/ tbc

Apparently not a great delegator, Gareth Edwards not only wrote and directed this, his feature debut, he is also cinematographer and effects creator to boot. And an impressive debut it is too. A great looking Sci-Fi movie that is more than the sum of its parts.

When a NASA expedition crash lands in the Mexican dessert, it precipitates a national disaster as it spills its contraband cargo of alien eggs.  Fast forward 6 years and the area, now known as ‘The Infected Zone’ is overrun with angry alien monsters who appear to be breeding. Enter photographer Andrew (Scoot McNairy) and his boss’s daughter Samantha (Whitney Able).
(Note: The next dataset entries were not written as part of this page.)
-- pv_equiv track=rewrite | github.com/SalahKhadir/ChatBot | chatbot/test.py | find_skills_by_category
-- ===== SOURCE A (Python) =====
-- def find_skills_by_category(text, skill_categories):
--     text = text.lower()
--     results = {}
--
--     for category, skills in skill_categories.items():
--         found = [skill for skill in skills if skill.lower() in text]
--         if found:
--             results[category] = found
--
--     return results
-- ===== SOURCE B (Python) =====
-- def find_skills_by_category(text, skill_categories):
--     t = text.lower()
--     # position-driven scan: for each distinct pattern length slide a window over
--     # the text once and look the window up in the set of lowered patterns,
--     # instead of a separate substring search per skill.
--     patterns = [s.lower() for skills in skill_categories.values() for s in skills]
--     pats = set(patterns)
--     lengths = []
--     for p in patterns:
--         if len(p) not in lengths:
--             lengths.append(len(p))
--     hit = set()
--     for L in lengths:
--         for i in range(len(t) - L + 1):
--             w = t[i:i + L]
--             if w in pats:
--                 hit.add(w)
--     results = {}
--     for category, skills in skill_categories.items():
--         found = [s for s in skills if s.lower() in hit]
--         if found:
--             results[category] = found
--     return results
-- ===== Notes on version B (the rewrite author's own statement) =====
-- stated objective: faster
-- what changed: B replaces A's per-skill substring search with a position-driven scan: it flattens all skills to a set of lowered patterns, then for each distinct pattern length slides a window over the lowered text once, collecting windows that are patterns into a hit set, and assembles the per-category lists by set membership; the text is traversed once per distinct pattern length instead of once per skill.
import Mathlib
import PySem

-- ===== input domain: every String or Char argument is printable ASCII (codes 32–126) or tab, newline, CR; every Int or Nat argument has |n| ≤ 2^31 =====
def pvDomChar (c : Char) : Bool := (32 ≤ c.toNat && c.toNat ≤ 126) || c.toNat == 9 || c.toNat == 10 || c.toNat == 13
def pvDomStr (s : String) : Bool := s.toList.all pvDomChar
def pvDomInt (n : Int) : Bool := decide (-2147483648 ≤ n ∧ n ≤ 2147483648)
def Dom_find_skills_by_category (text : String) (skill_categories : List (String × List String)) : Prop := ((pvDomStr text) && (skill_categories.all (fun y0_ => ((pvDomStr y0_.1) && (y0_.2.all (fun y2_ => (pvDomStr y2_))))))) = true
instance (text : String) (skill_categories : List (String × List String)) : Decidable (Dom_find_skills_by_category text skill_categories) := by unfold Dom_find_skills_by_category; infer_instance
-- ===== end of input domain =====

-- B replaces A's per-skill substring search by a position-driven scan: one sliding
-- window over the text per distinct pattern length, looked up in the set of
-- lowered patterns (objective: alternative).

-- ===== PORT A =====
-- A: lowercase the text, then for each (category, skills) keep the skills whose
-- lowercase form is a substring of the text; collect the nonempty lists in a dict.
def find_skills_by_category (text : String) (skill_categories : List (String × List String)) : List (String × List String) :=
  let t := PySem.Str.lower text
  let results := skill_categories.foldl
    (fun (r : PySem.Dict String (List String)) p =>
      let found := p.2.filter (fun s => PySem.Str.isIn (PySem.Str.lower s) t)
      if found.isEmpty then r else r.insert p.1 found)
    PySem.Dict.empty
  results.items

-- ===== PORT B =====
-- B: flatten all skills to their lowered patterns; for each distinct pattern
-- length L slide a window t[i:i+L] over the text, collecting windows that are
-- patterns in the set 'hit'; then filter each category by membership in 'hit'.
def find_skills_by_category_alt (text : String) (skill_categories : List (String × List String)) : List (String × List String) :=
  let t := PySem.Str.lower text
  let patterns := skill_categories.flatMap (fun c => c.2.map PySem.Str.lower)
  let pats : PySem.Set String := PySem.Set.ofList patterns
  let lengths := patterns.foldl (fun (ls : PySem.Set Int) p => PySem.Set.add ls (PySem.Str.len p)) PySem.Set.empty
  let hit := lengths.foldl
    (fun (h : PySem.Set String) L =>
      (PySem.List.pyRange 0 (PySem.Str.len t - L + 1) 1).foldl
        (fun (h : PySem.Set String) i =>
          let w := PySem.Str.slice t (some i) (some (i + L))
          if PySem.Set.contains pats w then PySem.Set.add h w else h)
        h)
    PySem.Set.empty
  let results := skill_categories.foldl
    (fun (r : PySem.Dict String (List String)) c =>
      let found := c.2.filter (fun s => PySem.Set.contains hit (PySem.Str.lower s))
      if found.isEmpty then r else r.insert c.1 found)
    PySem.Dict.empty
  results.items

-- ===== PRECONDITION & SPEC =====
def Spec_find_skills_by_category (text : String) (skill_categories : List (String × List String)) (out : List (String × List String)) : Prop := out = find_skills_by_category_alt text skill_categories
instance (text : String) (skill_categories : List (String × List String)) (out : List (String × List String)) : Decidable (Spec_find_skills_by_category text skill_categories out) := by unfold Spec_find_skills_by_category; infer_instance

-- ===== CLAIM =====
def Claim_equal_find_skills_by_category : Prop := ∀ (text : String) (skill_categories : List (String × List String)), Dom_find_skills_by_category text skill_categories → Spec_find_skills_by_category text skill_categories (find_skills_by_category text skill_categories)

-- ===== LEMMAS AND PROOFS =====

-- membership after the inner sliding-window pass at one fixed length
theorem pvMem_inner (f : Int → String) (cond : String → Bool) (is : List Int)
    (h : PySem.Set String) (q : String) :
    (q ∈ is.foldl
        (fun (h : PySem.Set String) i => if cond (f i) then PySem.Set.add h (f i) else h) h) ↔
      q ∈ h ∨ ∃ i ∈ is, q = f i ∧ cond q = true := by
  induction is generalizing h with
  | nil => simp
  | cons i is ih =>
    simp only [List.foldl_cons, ih, List.mem_cons]
    by_cases hc : cond (f i) = true
    · rw [if_pos hc, PySem.Set.mem_add]
      constructor
      · rintro ((hq | rfl) | ⟨j, hj, rfl, hcq⟩)
        · exact Or.inl hq
        · exact Or.inr ⟨i, Or.inl rfl, rfl, hc⟩
        · exact Or.inr ⟨j, Or.inr hj, rfl, hcq⟩
      · rintro (hq | ⟨j, (rfl | hj), rfl, hcq⟩)
        · exact Or.inl (Or.inl hq)
        · exact Or.inl (Or.inr rfl)
        · exact Or.inr ⟨j, hj, rfl, hcq⟩
    · rw [if_neg hc]
      constructor
      · rintro (hq | ⟨j, hj, rfl, hcq⟩)
        · exact Or.inl hq
        · exact Or.inr ⟨j, Or.inr hj, rfl, hcq⟩
      · rintro (hq | ⟨j, (rfl | hj), rfl, hcq⟩)
        · exact Or.inl hq
        · exact absurd hcq hc
        · exact Or.inr ⟨j, hj, rfl, hcq⟩

-- membership after the outer pass over the distinct lengths
theorem pvMem_outer (f : Int → Int → String) (cond : String → Bool) (r : Int → List Int)
    (ls : List Int) (h : PySem.Set String) (q : String) :
    (q ∈ ls.foldl
        (fun (h : PySem.Set String) L =>
          (r L).foldl
            (fun (h : PySem.Set String) i =>
              if cond (f L i) then PySem.Set.add h (f L i) else h) h) h) ↔
      q ∈ h ∨ ∃ L ∈ ls, ∃ i ∈ r L, q = f L i ∧ cond q = true := by
  induction ls generalizing h with
  | nil => simp
  | cons L ls ih =>
    simp only [List.foldl_cons, ih, pvMem_inner, List.mem_cons]
    constructor
    · rintro ((hq | ⟨i, hi, rfl, hc⟩) | ⟨M, hM, i, hi, rfl, hc⟩)
      · exact Or.inl hq
      · exact Or.inr ⟨L, Or.inl rfl, i, hi, rfl, hc⟩
      · exact Or.inr ⟨M, Or.inr hM, i, hi, rfl, hc⟩
    · rintro (hq | ⟨M, (rfl | hM), i, hi, rfl, hc⟩)
      · exact Or.inl (Or.inl hq)
      · exact Or.inl (Or.inr ⟨i, hi, rfl, hc⟩)
      · exact Or.inr ⟨M, hM, i, hi, rfl, hc⟩

-- the window scan over all lengths of patterns finds q ∈ patterns iff q is a substring
theorem pvScan_iff_isIn (t q : String) (patterns : List String) (hq : q ∈ patterns) :
    (∃ L ∈ patterns.foldl (fun (ls : PySem.Set Int) p => PySem.Set.add ls (PySem.Str.len p)) PySem.Set.empty,
      ∃ i ∈ PySem.List.pyRange 0 ((PySem.Str.len t : Int) - (L : Int) + 1) 1,
        q = PySem.Str.slice t (some i) (some (i + L))) ↔
      PySem.Str.isIn q t = true := by
  rw [show PySem.Str.isIn q t = PySem.Chars.isIn q.toList t.toList from by simp]
  rw [← PySem.Chars.exists_prefix_drop_iff_isIn]
  constructor
  · rintro ⟨L, hL, i, hi, hsl⟩
    rw [PySem.List.mem_pyRange_one] at hi
    obtain ⟨h0, _⟩ := hi
    have hL0 : 0 ≤ L := by
      rw [PySem.Set.mem_foldl_add] at hL
      rcases hL with hL | ⟨p, _, rfl⟩
      · simp [PySem.Set.empty] at hL
      · have : PySem.Str.len p = (p.toList.length : Int) := by simp
        omega
    refine ⟨i.toNat, ?_⟩
    have hql : q.toList = PySem.Chars.slice t.toList (some i) (some (i + L)) := by
      rw [hsl]; simp
    rw [PySem.Chars.slice_eq_listSlice,
        PySem.List.slice_toNat _ h0 (by omega)] at hql
    rw [hql]
    exact List.take_prefix _ _
  · rintro ⟨j, hj⟩
    have hlen : PySem.Str.len q ∈ patterns.foldl
        (fun (ls : PySem.Set Int) p => PySem.Set.add ls (PySem.Str.len p)) PySem.Set.empty := by
      rw [PySem.Set.mem_foldl_add]
      exact Or.inr ⟨q, hq, rfl⟩
    set k := min j t.toList.length with hk
    have hjk : q.toList <+: t.toList.drop k := by
      rcases le_or_gt j t.toList.length with hle | hgt
      · rwa [hk, min_eq_left hle]
      · rw [hk, min_eq_right (le_of_lt hgt)]
        have h1 : t.toList.drop j = [] := List.drop_eq_nil_of_le (le_of_lt hgt)
        have h2 : t.toList.drop t.toList.length = [] := List.drop_eq_nil_of_le le_rfl
        rw [h2]; rw [h1] at hj; exact hj
    have hbound : k + q.toList.length ≤ t.toList.length := by
      have := hjk.length_le
      rw [List.length_drop] at this
      omega
    have hlq : PySem.Str.len q = (q.toList.length : Int) := by simp
    have hlt : PySem.Str.len t = (t.toList.length : Int) := by simp
    refine ⟨PySem.Str.len q, hlen, (k : Int), ?_, ?_⟩
    · rw [PySem.List.mem_pyRange_one]
      constructor
      · exact_mod_cast Nat.zero_le _
      · rw [hlq, hlt]; omega
    · apply String.toList_inj.mp
      rw [show (PySem.Str.slice t (some (k : Int)) (some ((k : Int) + PySem.Str.len q))).toList
            = PySem.Chars.slice t.toList (some (k : Int)) (some ((k : Int) + PySem.Str.len q)) from by simp,
          PySem.Chars.slice_eq_listSlice, hlq]
      rw [PySem.List.slice_natCast_add]
      exact List.prefix_iff_eq_take.mp hjk

-- ===== VERDICT =====
set_option maxHeartbeats 1000000 in
theorem find_skills_by_category_spec : Claim_equal_find_skills_by_category := by
  intro text sc _
  unfold Spec_find_skills_by_category
  simp only [find_skills_by_category, find_skills_by_category_alt]
  congr 1
  apply PySem.List.foldl_congr_mem
  intro r c hc
  have hfil : ∀ s ∈ c.2,
      PySem.Str.isIn (PySem.Str.lower s) (PySem.Str.lower text) =
      PySem.Set.contains
        ((((sc.flatMap (fun c => c.2.map PySem.Str.lower)).foldl
            (fun (ls : PySem.Set Int) p => PySem.Set.add ls (PySem.Str.len p)) PySem.Set.empty)).foldl
          (fun (h : PySem.Set String) L =>
            (PySem.List.pyRange 0 (PySem.Str.len (PySem.Str.lower text) - L + 1) 1).foldl
              (fun (h : PySem.Set String) i =>
                if PySem.Set.contains (PySem.Set.ofList (sc.flatMap (fun c => c.2.map PySem.Str.lower)))
                     (PySem.Str.slice (PySem.Str.lower text) (some i) (some (i + L)))
                then PySem.Set.add h (PySem.Str.slice (PySem.Str.lower text) (some i) (some (i + L)))
                else h) h)
          PySem.Set.empty)
        (PySem.Str.lower s) := by
    intro s hs
    have hpat : PySem.Str.lower s ∈ sc.flatMap (fun c => c.2.map PySem.Str.lower) := by
      rw [List.mem_flatMap]
      exact ⟨c, hc, List.mem_map_of_mem hs⟩
    have hiff := pvScan_iff_isIn (PySem.Str.lower text) (PySem.Str.lower s) _ hpat
    rcases hIn : PySem.Str.isIn (PySem.Str.lower s) (PySem.Str.lower text) with _ | _
    · symm
      rw [Bool.eq_false_iff]
      intro hcon
      rw [PySem.Set.contains_iff,
          pvMem_outer (fun L i => PySem.Str.slice (PySem.Str.lower text) (some i) (some (i + L)))
            (fun w => PySem.Set.contains (PySem.Set.ofList (sc.flatMap (fun c => c.2.map PySem.Str.lower))) w)] at hcon
      rcases hcon with hq | ⟨L, hL, i, hi, hqe, _⟩
      · simp [PySem.Set.empty] at hq
      · have : PySem.Str.isIn (PySem.Str.lower s) (PySem.Str.lower text) = true :=
          hiff.mp ⟨L, hL, i, hi, hqe⟩
        rw [hIn] at this; cases this
    · symm
      rw [PySem.Set.contains_iff,
          pvMem_outer (fun L i => PySem.Str.slice (PySem.Str.lower text) (some i) (some (i + L)))
            (fun w => PySem.Set.contains (PySem.Set.ofList (sc.flatMap (fun c => c.2.map PySem.Str.lower))) w)]
      obtain ⟨L, hL, i, hi, hqe⟩ := hiff.mpr hIn
      refine Or.inr ⟨L, hL, i, hi, hqe, ?_⟩
      rw [PySem.Set.contains_iff, PySem.Set.mem_ofList]
      exact hpat
  rw [List.filter_congr (fun s hs => (hfil s hs).symm)]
Andrew is charged with getting Samantha safely back to the US, to resume her ‘perfect life’. The film is as much about their developing relationship as it is about aliens, as they discover that a shared experience can create an incredible bond of intimacy. Like all good Sci-Fi movies, Monsters can be read on many levels; a love story, a treatise on imperialism, slavery, immigration, war. There is a strong feeling of human culpability- we brought the creatures here, they didn’t invade us. And our efforts to contain them involve the incidental bombing and gassing of Mexican civilians. The theme of profiteering from misery is also strong. Samantha asks Andrew about photographing the carnage, ‘don’t you feel bad, that you need something bad to happen to profit from it?’ ‘What?’ he replies, ‘Like a doctor?’ but the humour belies a serious point, reiterated when we watch them get ripped off by the ferry official, happy to make a buck from the desperation of others. So men are monsters too.

When we finally get up close and personal with the aliens, Andrew doesn’t reach for his camera, he watches with the blinkers off, and is finally able to see into the heart of things, and into his own heart. Monsters is one of those rare things, a low budget movie that stands head and shoulders above most of its more expensive counterparts.